The distinction between active and passive exists for performance reasons. Active operations are used when an array of data has already been allocated and only needs processing, e.g. written to disk. This leaves the decision whether to copy this array or process it directly to the callee.
When implementing a subclass of NSStream or NSAccess, you only need to implement one of both. Internally, both stream and access will internally convert between active and passive where needed.

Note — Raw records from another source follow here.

-- pv_equiv track=rewrite | github.com/Beegie01/Some-useful-functions | ds_funcs.py | classify_age
-- ===== SOURCE A (Python) =====
-- def classify_age(row):
--     age_guide = {(0, 9): '0 to 9', (10, 19): '10 to 19',
--                  (20, 29): '20 to 29', (30, 39): '30 to 39',
--                  (40, 49): '40 to 49', (50, 59): '50 to 59',
--                  (60, 69): '60 to 69', (70, 79): '70 to 79',
--                  (80, 89): '80 to 89'}
--
--     for bracket, age_cls in age_guide.items():
--         if (row >= bracket[0]) and (row <= bracket[1]):
--             return age_cls
-- ===== SOURCE B (Python) =====
-- def classify_age(row):
--     if 0 <= row <= 89:
--         d = (row // 10) * 10
--         return f"{d} to {d + 9}"
--     return None
-- ===== Notes on version B (the rewrite author's own statement) =====
-- stated objective: simpler
-- what changed: Replaced the nine-entry bracket table scan with a closed-form arithmetic computation: floor the age to its decade with (row // 10) * 10 and format the label directly.
import Mathlib
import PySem

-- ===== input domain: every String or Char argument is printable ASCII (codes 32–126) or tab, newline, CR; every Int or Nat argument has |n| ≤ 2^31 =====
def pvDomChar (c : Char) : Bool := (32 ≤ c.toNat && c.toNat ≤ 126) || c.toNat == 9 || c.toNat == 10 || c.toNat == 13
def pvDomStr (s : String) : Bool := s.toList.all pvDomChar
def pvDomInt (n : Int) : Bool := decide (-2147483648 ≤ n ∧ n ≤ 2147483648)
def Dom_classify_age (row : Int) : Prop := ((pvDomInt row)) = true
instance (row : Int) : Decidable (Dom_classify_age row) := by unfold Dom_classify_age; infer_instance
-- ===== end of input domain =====

-- ===== PORT A =====
-- Header: B replaces A's nine-entry bracket table scan with a closed-form decade computation (simpler).
-- A-side helper: the table scan with early return
def classifyGoA : List (Int × Int × String) → Int → Option String
  | [], _ => none
  | (lo, hi, s) :: rest, row =>
      if row ≥ lo ∧ row ≤ hi then some s else classifyGoA rest row

def classify_age (row : Int) : Option String :=
  classifyGoA
    [(0, 9, "0 to 9"), (10, 19, "10 to 19"), (20, 29, "20 to 29"),
     (30, 39, "30 to 39"), (40, 49, "40 to 49"), (50, 59, "50 to 59"),
     (60, 69, "60 to 69"), (70, 79, "70 to 79"), (80, 89, "80 to 89")] row

-- ===== PORT B =====
def classify_age_alt (row : Int) : Option String :=
  if 0 ≤ row ∧ row ≤ 89 then
    let d := PySem.Int.floordiv row 10 * 10
    some (PySem.Int.toStr d ++ " to " ++ PySem.Int.toStr (d + 9))
  else none

-- ===== PRECONDITION & SPEC =====
def Spec_classify_age (row : Int) (out : Option String) : Prop := out = classify_age_alt row
instance (row : Int) (out : Option String) : Decidable (Spec_classify_age row out) := by unfold Spec_classify_age; infer_instance

-- ===== CLAIM (what is proved, stated in full; the proofs are below) =====
def Claim_equal_classify_age : Prop := ∀ (row : Int), Dom_classify_age row → Spec_classify_age row (classify_age row)

-- ===== LEMMAS AND PROOFS =====

-- ===== VERDICT (by name: the statement is the Claim_ definition above) =====
theorem classify_age_spec : Claim_equal_classify_age := by
  intro row _
  unfold Spec_classify_age
  by_cases h : 0 ≤ row ∧ row ≤ 89
  · obtain ⟨h1, h2⟩ := h
    interval_cases row <;> decide
  · simp only [classify_age, classify_age_alt, classifyGoA]
    split_ifs <;> first | rfl | omega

Currently all implementations of the abstract core operations allow for little configuration. Therefore it is likely that what you're looking for is not directly available in NWIO. Instead of things being endlessly configurable, they are easily extensible. So choose an operation similar to you need and modify it accordingly. For example, to count the occurence of a character, simple extend NWIOExtract and implement:
- (void)extractFrom:(const unsigned char *)buffer length:(NSUInteger)length {
while (length--) {
if (*(buffer++) == 'x') {
count++;
}
}
}
- Things should always work, and do the most 'common' task, no more complicated than needed.
- Optimization should be done on a high level, for example by changing the composition of the chain.

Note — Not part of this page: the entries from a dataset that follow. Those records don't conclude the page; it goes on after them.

-- pv_equiv track=rewrite | github.com/daizyjohnson/homework_calculator | task 3.py | pilot
-- ===== SOURCE A (Python) =====
-- from itertools import product
--
-- def boeing(pr, acc):
--     for com in pr:
--         if com == "1":
--             acc += 3
--         elif com == "2":
--             acc *= 2
--     return acc
--
-- def pilot(s, f, l):
--     for i in range(1, l + 1):
--         space = ["12"] * l
--         for j in product(*space):
--             pr = "".join(j)
--             result = boeing(pr, s)
--             if result == f:
--                 return pr
--     return None
-- ===== SOURCE B (Python) =====
-- def pilot(s, f, l):
--     # Recursive DFS over length-l operation strings, trying "1" (acc+3)
--     # before "2" (acc*2); first full-length match is returned.
--     if l <= 0:
--         return None
--
--     def dfs(remaining, prefix, acc):
--         if remaining == 0:
--             return prefix if acc == f else None
--         r = dfs(remaining - 1, prefix + "1", acc + 3)
--         if r is not None:
--             return r
--         return dfs(remaining - 1, prefix + "2", acc * 2)
--
--     return dfs(l, "", s)
-- ===== Notes on version B (the rewrite author's own statement) =====
-- stated objective: alternative
-- what changed: Replaces the repeated itertools.product enumeration (the outer range(1,l+1) loop re-enumerates the identical set of length-l strings) with a single recursive DFS/backtracking helper that carries the running accumulator and returns the first full-length match.
import Mathlib
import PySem

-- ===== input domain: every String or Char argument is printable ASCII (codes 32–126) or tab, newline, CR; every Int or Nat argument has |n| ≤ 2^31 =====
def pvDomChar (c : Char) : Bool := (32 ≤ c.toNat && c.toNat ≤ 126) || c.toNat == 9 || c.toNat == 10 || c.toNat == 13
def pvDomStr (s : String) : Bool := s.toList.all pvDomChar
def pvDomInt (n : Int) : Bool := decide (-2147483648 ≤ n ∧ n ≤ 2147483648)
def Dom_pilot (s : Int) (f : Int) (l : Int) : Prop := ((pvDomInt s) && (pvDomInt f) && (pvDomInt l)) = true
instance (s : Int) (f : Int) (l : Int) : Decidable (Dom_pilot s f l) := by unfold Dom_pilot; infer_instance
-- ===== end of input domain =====

-- B replaces A's repeated itertools.product enumeration by a single recursive DFS
-- carrying the running accumulator (objective: alternative decomposition).

-- ===== PORT A =====
-- boeing(pr, acc): fold over the characters of pr
def boeing (pr : String) (acc : Int) : Int :=
  pr.toList.foldl (fun a com => if com = '1' then a + 3 else if com = '2' then a * 2 else a) acc

-- itertools.product(*(["12"] * l)): all length-l tuples over the characters of "12",
-- leftmost position varying slowest (Python's product order)
def prodSpace : Nat → List (List Char)
  | 0 => [[]]
  | n + 1 => ("12".toList).flatMap (fun c => (prodSpace n).map (fun j => c :: j))

-- the inner `for j in product(*space): … return pr` loop: first match or fall through
def pilotInner (s : Int) (f : Int) (js : List (List Char)) : Option String :=
  match js with
  | [] => none
  | j :: rest =>
    let pr := String.ofList j          -- "".join(j)
    if boeing pr s = f then some pr else pilotInner s f rest

-- the outer `for i in range(1, l + 1)` loop
def pilotOuter (s : Int) (f : Int) (l : Int) (is_ : List Int) : Option String :=
  match is_ with
  | [] => none
  | _ :: rest =>
    match pilotInner s f (prodSpace l.toNat) with   -- ["12"] * l; l ≤ 0 gives []
    | some pr => some pr
    | none => pilotOuter s f l rest

def pilot (s : Int) (f : Int) (l : Int) : Option String :=
  pilotOuter s f l (PySem.List.pyRange 1 (l + 1) 1)

-- ===== PORT B =====
def dfsB (f : Int) : Nat → String → Int → Option String
  | 0, pre, acc => if acc = f then some pre else none
  | n + 1, pre, acc =>
    match dfsB f n (pre ++ "1") (acc + 3) with
    | some r => some r
    | none => dfsB f n (pre ++ "2") (acc * 2)

def pilot_alt (s : Int) (f : Int) (l : Int) : Option String :=
  if l ≤ 0 then none else dfsB f l.toNat "" s

-- ===== PRECONDITION & SPEC =====
def Spec_pilot (s : Int) (f : Int) (l : Int) (out : Option String) : Prop := out = pilot_alt s f l
instance (s : Int) (f : Int) (l : Int) (out : Option String) : Decidable (Spec_pilot s f l out) := by unfold Spec_pilot; infer_instance

-- ===== CLAIM (what is proved, stated in full; the proofs are below) =====
def Claim_equal_pilot : Prop := ∀ (s : Int) (f : Int) (l : Int), Dom_pilot s f l → Spec_pilot s f l (pilot s f l)

-- ===== LEMMAS AND PROOFS =====

theorem boeing_cons (c : Char) (j : List Char) (acc : Int) :
    boeing (String.ofList (c :: j)) acc =
      boeing (String.ofList j) (if c = '1' then acc + 3 else if c = '2' then acc * 2 else acc) := by
  simp [boeing]

theorem pilotInner_append (s f : Int) (xs ys : List (List Char)) :
    pilotInner s f (xs ++ ys) =
      match pilotInner s f xs with
      | some pr => some pr
      | none => pilotInner s f ys := by
  induction xs with
  | nil => simp [pilotInner]
  | cons j rest ih =>
      simp only [List.cons_append, pilotInner]
      split_ifs <;> simp [ih]

theorem pilotInner_map_cons (s f : Int) (c : Char) (js : List (List Char)) :
    pilotInner s f (js.map (fun j => c :: j)) =
      (pilotInner (if c = '1' then s + 3 else if c = '2' then s * 2 else s) f js).map
        (fun pr => String.ofList (c :: pr.toList)) := by
  induction js with
  | nil => simp [pilotInner]
  | cons j rest ih =>
      simp only [List.map_cons, pilotInner, boeing_cons]
      by_cases hb :
          boeing (String.ofList j) (if c = '1' then s + 3 else if c = '2' then s * 2 else s) = f
      · simp [hb]
      · simp [hb, ih]

theorem ofList_cons_str (c : Char) (p : String) :
    String.ofList (c :: p.toList) = String.ofList [c] ++ p := by
  rw [← List.singleton_append, String.ofList_append, String.ofList_toList]

-- key invariant: the DFS from (pre, acc) scans exactly prodSpace n in order
theorem dfsB_eq_inner (f : Int) (n : Nat) (p : String) (acc : Int) :
    dfsB f n p acc =
      (pilotInner acc f (prodSpace n)).map (fun pr => p ++ pr) := by
  induction n generalizing p acc with
  | zero => simp [dfsB, prodSpace, pilotInner, boeing]
  | succ n ih =>
      have h12 : "12".toList = ['1', '2'] := by decide
      simp only [prodSpace, h12, List.flatMap_cons, List.flatMap_nil, List.append_nil]
      rw [pilotInner_append, pilotInner_map_cons, pilotInner_map_cons]
      simp only [dfsB, ih]
      norm_num
      have h1s : String.ofList ['1'] = "1" := by decide
      have h2s : String.ofList ['2'] = "2" := by decide
      cases h1 : pilotInner (acc + 3) f (prodSpace n) with
      | some pr =>
          simp [ofList_cons_str, h1s, String.append_assoc]
      | none =>
          simp only [Option.map_none]
          cases h2 : pilotInner (acc * 2) f (prodSpace n) with
          | some pr => simp [h2, ofList_cons_str, h2s, String.append_assoc]
          | none => simp [h2]

theorem pilotOuter_const (s f l : Int) (is_ : List Int)
    (h : pilotInner s f (prodSpace l.toNat) = none) :
    pilotOuter s f l is_ = none := by
  induction is_ with
  | nil => rfl
  | cons i rest ih => simp [pilotOuter, h, ih]

-- ===== VERDICT (by name: the statement is the Claim_ definition above) =====
theorem pilot_spec : Claim_equal_pilot := by
  intro s f l _
  unfold Spec_pilot pilot pilot_alt
  by_cases hl : l ≤ 0
  · have h0 : (l + 1 - 1).toNat = 0 := by omega
    rw [PySem.List.pyRange_one, h0]
    simp [pilotOuter, hl]
  · have hlist : PySem.List.pyRange 1 (l + 1) 1 = 1 :: (PySem.List.pyRange 2 (l + 1) 1) := by
      apply PySem.List.pyRange_one_cons; omega
    rw [hlist]
    have hd := dfsB_eq_inner f l.toNat "" s
    simp only [pilotOuter]
    cases h : pilotInner s f (prodSpace l.toNat) with
    | some pr => simp [hl, hd, h]
    | none =>
        rw [pilotOuter_const s f l _ h]
        simp [hl, hd, h]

- Every buffer (void *) can be zero, which indicates a transparent buffer.
- Never assume a buffer to not be NULL, never treat NULL as an error.

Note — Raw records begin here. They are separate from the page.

-- pv_equiv track=rewrite | github.com/TheGigaChat/Python-challenges | EXAM/exam00/exam.py | get_names_from_results
-- ===== SOURCE A (Python) =====
-- def get_names_from_results(results_string: str, min_result: int) -> list:
--     """
--     Given a string of names and scores, return a list of names where the score is higher than or equal to min_result.
--
--     #3
--
--     Results are separated by comma (,). Result contains a score and optionally a name.
--     Score is integer, name can have several names separated by single space.
--     Name part can also contain numbers and other symbols (except for comma).
--     Return only the names which have the score higher or equal than min_result.
--     The order of the result should be the same as in input string.
--
--     get_names_from_results("ago 123,peeter 11", 0) => ["ago", "peeter"]
--     get_names_from_results("ago 123,peeter 11,33", 10) => ["ago", "peeter"]  # 33 does not have the name
--     get_names_from_results("ago 123,peeter 11", 100) => ["ago"]
--     get_names_from_results("ago 123,peeter 11,kitty11!! 33", 11) => ["ago", "peeter", "kitty11!!"]
--     get_names_from_results("ago 123,peeter 11,kusti riin 14", 12) => ["ago", "kusti riin"]
--     """
--     final_list = []
--
--     def toggle_name_score(name_or_score) -> str:
--         """Toggle name and score."""
--         if name_or_score == "name":
--             return "score"
--         else:
--             return "name"
--
--     input_data_split = results_string.split(",")
--     for person in input_data_split:
--         person_reversed = person[::-1].strip()
--         score_reversed = ""
--         name_reversed = ""
--         current_toggle = "score"
--         for symbol in person_reversed:
--             if current_toggle == "score":
--                 if symbol != " ":
--                     score_reversed += symbol
--                 else:
--                     current_toggle = toggle_name_score(current_toggle)
--             else:
--                 name_reversed += symbol
--         if score_reversed and int(score_reversed[::-1]) >= min_result and name_reversed:
--             name = name_reversed[::-1]
--             final_list.append(name)
--
--     return final_list
-- ===== SOURCE B (Python) =====
-- def get_names_from_results(results_string: str, min_result: int) -> list:
--     final_list = []
--     for person in results_string.split(","):
--         person = person.strip()
--         if not person:
--             continue
--         name, _, score = person.rpartition(" ")
--         if int(score) >= min_result and name:
--             final_list.append(name)
--     return final_list
-- ===== Notes on version B (the rewrite author's own statement) =====
-- stated objective: idiomatic
-- what changed: B replaces A's reverse-the-string character state machine (toggle between score and name states over person[::-1]) with the structural decomposition strip + rpartition(" ") + filter, with no reversals and no per-character loop.
import Mathlib
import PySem

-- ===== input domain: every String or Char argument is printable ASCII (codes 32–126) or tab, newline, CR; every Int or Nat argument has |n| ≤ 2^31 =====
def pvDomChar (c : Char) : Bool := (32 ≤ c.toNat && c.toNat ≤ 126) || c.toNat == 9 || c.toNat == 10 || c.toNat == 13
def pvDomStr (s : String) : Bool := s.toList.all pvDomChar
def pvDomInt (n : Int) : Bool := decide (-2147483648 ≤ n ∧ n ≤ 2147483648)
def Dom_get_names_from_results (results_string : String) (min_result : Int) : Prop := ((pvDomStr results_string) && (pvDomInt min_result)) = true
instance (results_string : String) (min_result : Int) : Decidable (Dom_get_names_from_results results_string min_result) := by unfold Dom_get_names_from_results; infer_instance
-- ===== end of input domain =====

-- B replaces A's reverse-the-string character state machine by strip + rpartition(" ") + filter
-- (idiomatic decomposition); equivalence is claimed on Pre_, the inputs where A's int() does not raise.

-- ===== PORT A =====
def toggle_name_score (name_or_score : String) : String :=
  if name_or_score == "name" then "score" else "name"

-- the inner character loop's step: state = (score_reversed, name_reversed, current_toggle)
def pvSymStepA (st : List Char × List Char × String) (symbol : Char) :
    List Char × List Char × String :=
  if st.2.2 == "score" then
    if symbol ≠ ' ' then (st.1 ++ [symbol], st.2.1, st.2.2)
    else (st.1, st.2.1, toggle_name_score st.2.2)
  else (st.1, st.2.1 ++ [symbol], st.2.2)

-- one iteration of A's outer loop; `none` = the int() call raised ValueError
-- (slice? with step -1 is never none; .getD [] only makes it total)
def pvStepA (min_result : Int) (acc : Option (List String)) (person : List Char) :
    Option (List String) :=
  acc.bind (fun final_list =>
    let person_reversed :=
      PySem.Chars.strip ((PySem.List.slice? person none none (-1)).getD [])
    let st := person_reversed.foldl pvSymStepA ([], [], "score")
    if st.1 ≠ [] then
      match PySem.Int.ofChars? ((PySem.List.slice? st.1 none none (-1)).getD []) with
      | none => none
      | some n =>
        if n ≥ min_result ∧ st.2.1 ≠ [] then
          some (final_list ++ [String.ofList ((PySem.List.slice? st.2.1 none none (-1)).getD [])])
        else some final_list
    else some final_list)

def get_names_from_results (results_string : String) (min_result : Int) : List String :=
  ((PySem.Chars.splitOn results_string.toList [',']).foldl (pvStepA min_result) (some [])).getD []

-- ===== PORT B =====
-- hand port of str.rpartition(" ") for the single-space separator, returning (head, tail)
-- and dropping the separator component: exact — the last space splits the string
def rpartitionSpace (cs : List Char) : List Char × List Char :=
  let p := cs.reverse.span (fun c => c ≠ ' ')
  (p.2.tail.reverse, p.1.reverse)

-- one iteration of B's loop (on a parse failure Python raises; outside Pre_ the port skips)
def pvStepB (min_result : Int) (final_list : List String) (chunk : List Char) : List String :=
  let person := PySem.Chars.strip chunk
  if person = [] then final_list
  else
    let ns := rpartitionSpace person
    match PySem.Int.ofChars? ns.2 with
    | some n =>
      if n ≥ min_result ∧ ns.1 ≠ [] then final_list ++ [String.ofList ns.1] else final_list
    | none => final_list

def get_names_from_results_alt (results_string : String) (min_result : Int) : List String :=
  (PySem.Chars.splitOn results_string.toList [',']).foldl (pvStepB min_result) []

-- ===== PRECONDITION & SPEC =====
-- Pre_ excludes exactly the inputs on which A raises ValueError: a comma chunk whose
-- stripped form is nonempty but whose last space-separated token is not int()-parseable.
def Pre_get_names_from_results (results_string : String) (min_result : Int) : Prop :=
  ∀ person ∈ PySem.Chars.splitOn results_string.toList [','],
    PySem.Chars.strip person = [] ∨
      (PySem.Int.ofChars?
        (((PySem.Chars.strip person).reverse.takeWhile (fun c => c ≠ ' ')).reverse)).isSome = true

instance (results_string : String) (min_result : Int) :
    Decidable (Pre_get_names_from_results results_string min_result) := by
  unfold Pre_get_names_from_results; infer_instance

def pvWitness_get_names_from_results : String × Int := ("ago 123,peeter 11,33", 10)

def Spec_get_names_from_results (results_string : String) (min_result : Int) (out : List String) : Prop := out = get_names_from_results_alt results_string min_result
instance (results_string : String) (min_result : Int) (out : List String) : Decidable (Spec_get_names_from_results results_string min_result out) := by unfold Spec_get_names_from_results; infer_instance

-- ===== CLAIM (what is proved, stated in full; the proofs are below) =====
def Claim_equal_get_names_from_results : Prop := ∀ (results_string : String) (min_result : Int), Dom_get_names_from_results results_string min_result → Pre_get_names_from_results results_string min_result → Spec_get_names_from_results results_string min_result (get_names_from_results results_string min_result)

-- ===== LEMMAS AND PROOFS =====

-- once toggled to "name", the machine only appends to name_reversed
lemma pvSym_name (r : List Char) : ∀ sr nr : List Char,
    r.foldl pvSymStepA (sr, nr, "name") = (sr, nr ++ r, "name") := by
  induction r with
  | nil => simp
  | cons c t ih =>
    intro sr nr
    simp only [List.foldl_cons, pvSymStepA]
    simpa using ih sr (nr ++ [c])

-- in the "score" state the machine splits at the first space of the (reversed) chunk
lemma pvSym_score (r : List Char) : ∀ sr nr : List Char,
    r.foldl pvSymStepA (sr, nr, "score") =
      (sr ++ r.takeWhile (fun c => c ≠ ' '),
       nr ++ (r.dropWhile (fun c => c ≠ ' ')).tail,
       if (r.dropWhile (fun c => c ≠ ' ')) = [] then "score" else "name") := by
  induction r with
  | nil => simp
  | cons c t ih =>
    intro sr nr
    by_cases hc : c = ' '
    · subst hc
      simp only [List.foldl_cons, pvSymStepA, toggle_name_score]
      simp [pvSym_name]
    · simp only [List.foldl_cons, pvSymStepA]
      simp only [hc, if_pos, ne_eq, not_false_iff]
      rw [List.takeWhile_cons, List.dropWhile_cons]
      simp [hc, ih]

-- left- and right-trimming commute
lemma pv_lr_strip_comm (l : List Char) :
    PySem.Chars.rstrip (PySem.Chars.lstrip l) = PySem.Chars.lstrip (PySem.Chars.rstrip l) := by
  induction l with
  | nil => rfl
  | cons c t ih =>
    simp only [PySem.Chars.lstrip, PySem.Chars.rstrip, List.reverse_cons] at ih ⊢
    rw [List.dropWhile_cons]
    by_cases hws : PySem.Chars.isspace c
    · rw [if_pos hws, List.dropWhile_append]
      by_cases hd : List.dropWhile PySem.Chars.isspace t.reverse = []
      · have ht : List.dropWhile PySem.Chars.isspace t = [] := by
          rw [List.dropWhile_eq_nil_iff]
          intro x hx
          exact List.dropWhile_eq_nil_iff.mp hd x (by simpa using hx)
        simp [hd, ht, hws]
      · rw [if_neg (by simpa using hd)]
        simpa [List.dropWhile_cons, hws] using ih
    · rw [if_neg hws]
      simp only [List.reverse_cons, List.dropWhile_append]
      by_cases hd : List.dropWhile PySem.Chars.isspace t.reverse = []
      · simp [hd, hws, List.dropWhile_cons]
      · simp [hd, hws, List.isEmpty_eq_false_iff.mpr hd]

-- strip commutes with reverse
lemma pv_strip_reverse (l : List Char) :
    PySem.Chars.strip l.reverse = (PySem.Chars.strip l).reverse := by
  have h1 : PySem.Chars.lstrip l.reverse = (PySem.Chars.rstrip l).reverse := by
    simp [PySem.Chars.lstrip, PySem.Chars.rstrip]
  have h2 : ∀ m : List Char, PySem.Chars.rstrip (m.reverse) = (PySem.Chars.lstrip m).reverse := by
    intro m; simp [PySem.Chars.lstrip, PySem.Chars.rstrip]
  calc PySem.Chars.strip l.reverse
      = PySem.Chars.rstrip ((PySem.Chars.rstrip l).reverse) := by
        simp [PySem.Chars.strip, h1]
    _ = (PySem.Chars.lstrip (PySem.Chars.rstrip l)).reverse := h2 _
    _ = (PySem.Chars.strip l).reverse := by rw [← pv_lr_strip_comm]; rfl

-- the reverse of a stripped chunk starts with a non-space character
lemma pv_strip_reverse_head (l : List Char) (h : PySem.Chars.strip l ≠ []) :
    ∃ c t, (PySem.Chars.strip l).reverse = c :: t ∧ c ≠ ' ' := by
  have hdef : (PySem.Chars.strip l).reverse
      = List.dropWhile PySem.Chars.isspace ((PySem.Chars.lstrip l).reverse) := by
    simp [PySem.Chars.strip, PySem.Chars.rstrip]
  have hne : List.dropWhile PySem.Chars.isspace ((PySem.Chars.lstrip l).reverse) ≠ [] := by
    rw [← hdef]; simpa using h
  have hc := List.head_dropWhile_not PySem.Chars.isspace hne
  refine ⟨(List.dropWhile PySem.Chars.isspace ((PySem.Chars.lstrip l).reverse)).head hne,
    (List.dropWhile PySem.Chars.isspace ((PySem.Chars.lstrip l).reverse)).tail, ?_, ?_⟩
  · rw [hdef]; exact (List.cons_head_tail hne).symm
  · intro hceq
    rw [hceq] at hc
    exact absurd hc (by decide)

-- one chunk: A's step (on a defined chunk) equals B's step
lemma pv_step_eq (min_result : Int) (acc : List String) (c : List Char)
    (hok : PySem.Chars.strip c = [] ∨
      (PySem.Int.ofChars?
        (((PySem.Chars.strip c).reverse.takeWhile (fun x => x ≠ ' ')).reverse)).isSome = true) :
    pvStepA min_result (some acc) c = some (pvStepB min_result acc c) := by
  unfold pvStepA pvStepB
  simp only [Option.bind_some, PySem.List.slice?_none_none_neg_one, Option.getD_some]
  rw [pv_strip_reverse]
  by_cases hp : PySem.Chars.strip c = []
  · simp [hp]
  · rw [pvSym_score]
    obtain ⟨ch, t, hrev, hch⟩ := pv_strip_reverse_head c hp
    have hsr : (PySem.Chars.strip c).reverse.takeWhile (fun x => x ≠ ' ') ≠ [] := by
      rw [hrev]; simp [hch]
    rcases hok with h | h
    · exact absurd h hp
    cases hof : PySem.Int.ofChars?
        (((PySem.Chars.strip c).reverse.takeWhile (fun x => x ≠ ' ')).reverse) with
    | none => rw [hof] at h; simp at h
    | some n =>
      simp only [List.nil_append, if_neg hp, rpartitionSpace,
        List.span_eq_takeWhile_dropWhile, hof, hsr, ne_eq, not_false_iff, if_true]
      split_ifs with h1 h2 h2 <;>
        first
          | rfl
          | (exfalso; revert h1 h2; simp [List.reverse_eq_nil_iff])

-- the whole loop: folding A's Option-step over defined chunks is B's fold
lemma pv_fold_eq (min_result : Int) (l : List (List Char)) : ∀ acc : List String,
    (∀ c ∈ l, PySem.Chars.strip c = [] ∨
      (PySem.Int.ofChars?
        (((PySem.Chars.strip c).reverse.takeWhile (fun x => x ≠ ' ')).reverse)).isSome = true) →
    l.foldl (pvStepA min_result) (some acc) = some (l.foldl (pvStepB min_result) acc) := by
  induction l with
  | nil => intro acc _; rfl
  | cons c t ih =>
    intro acc hok
    simp only [List.foldl_cons]
    rw [pv_step_eq min_result acc c (hok c (by simp))]
    exact ih _ (fun d hd => hok d (by simp [hd]))

-- ===== VERDICT (by name: the statement is the Claim_ definition above) =====
theorem get_names_from_results_spec : Claim_equal_get_names_from_results := by
  intro results_string min_result _ hpre
  unfold Spec_get_names_from_results get_names_from_results get_names_from_results_alt
  rw [pv_fold_eq min_result _ [] (fun c hc => hpre c hc)]
  rfl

- Respect the expected complexity of methods. A single io call typically results in a single chain of subsequent io calls along the stream.
IO operations should have execution time proportional to the complexity of the operation itself and composition based on other IO operations. One should avoid for example implementing a read operation that cascades into a series of reads in order to fill a given buffer. Such compensating behavior hides inefficiencies and it is difficult to guarantee successful operation in general. If stream fragmentation in underlying streams cause performance loss, one should insert a buffering stream to compensate.
Why do you use 'read' and 'input' interchangeably? Initially it was only 'read', but that made some things confusing. So I chose to use read/write for operations and actions, while input/output refers to actual objects and relations.
Why did you put the reader and the writer in the same class? There's not so much reason as style involved here. I mostly wanted to keep the number of classes and methods small. It should benefit the simplicity and ease-of-use; hope it did.
Don't you think there it is much more efficient to write a custom stream instead of using NWIO? There surely is. NWIO wasn't built with a performance focus. Perfectly balanced buffers could deliver a significant performance gain, but will be harder to write, debug, and maintain. Also, there is quite some room for tweaking NWIO's performance, for example by setting buffer sizes and ordering streams.
The source comes with an XCode 4 project file that should take care of building the library and running the demo app. To use NWIO in your project, it is recommended to directly include those source files needed. This does however require the LLVM 3.0 compiler with ARC.
Documentation generated and installed by running from the project root:
appledoc -p NWIO -v 0.1 -c Noodlewerk --company-id com.noodlewerk -o . .
See the appledoc documentation for more info.
If you find any bugs, design flaws, or think NWIO is missing a feature, then submit an issue on GitHub. Ideally provide with it a piece of (runnable, bug free) code that exposes the problem. In the case of a bug, this would be a unit test that fails until the bug is fixed. Take a look at NWIOTests folder for examples.
- Add many more sources, filters, transforms, and extracts. We will welcome your requests.
- Extend beyond bytes, e.g. to text (UTF8), with a NSScanner-like implementation, or a streaming XML/JSON parser.
- Check GitHub milestones for more plans.
NWIO is licensed under the terms of the Apache License version 2.0, see the included LICENSE file.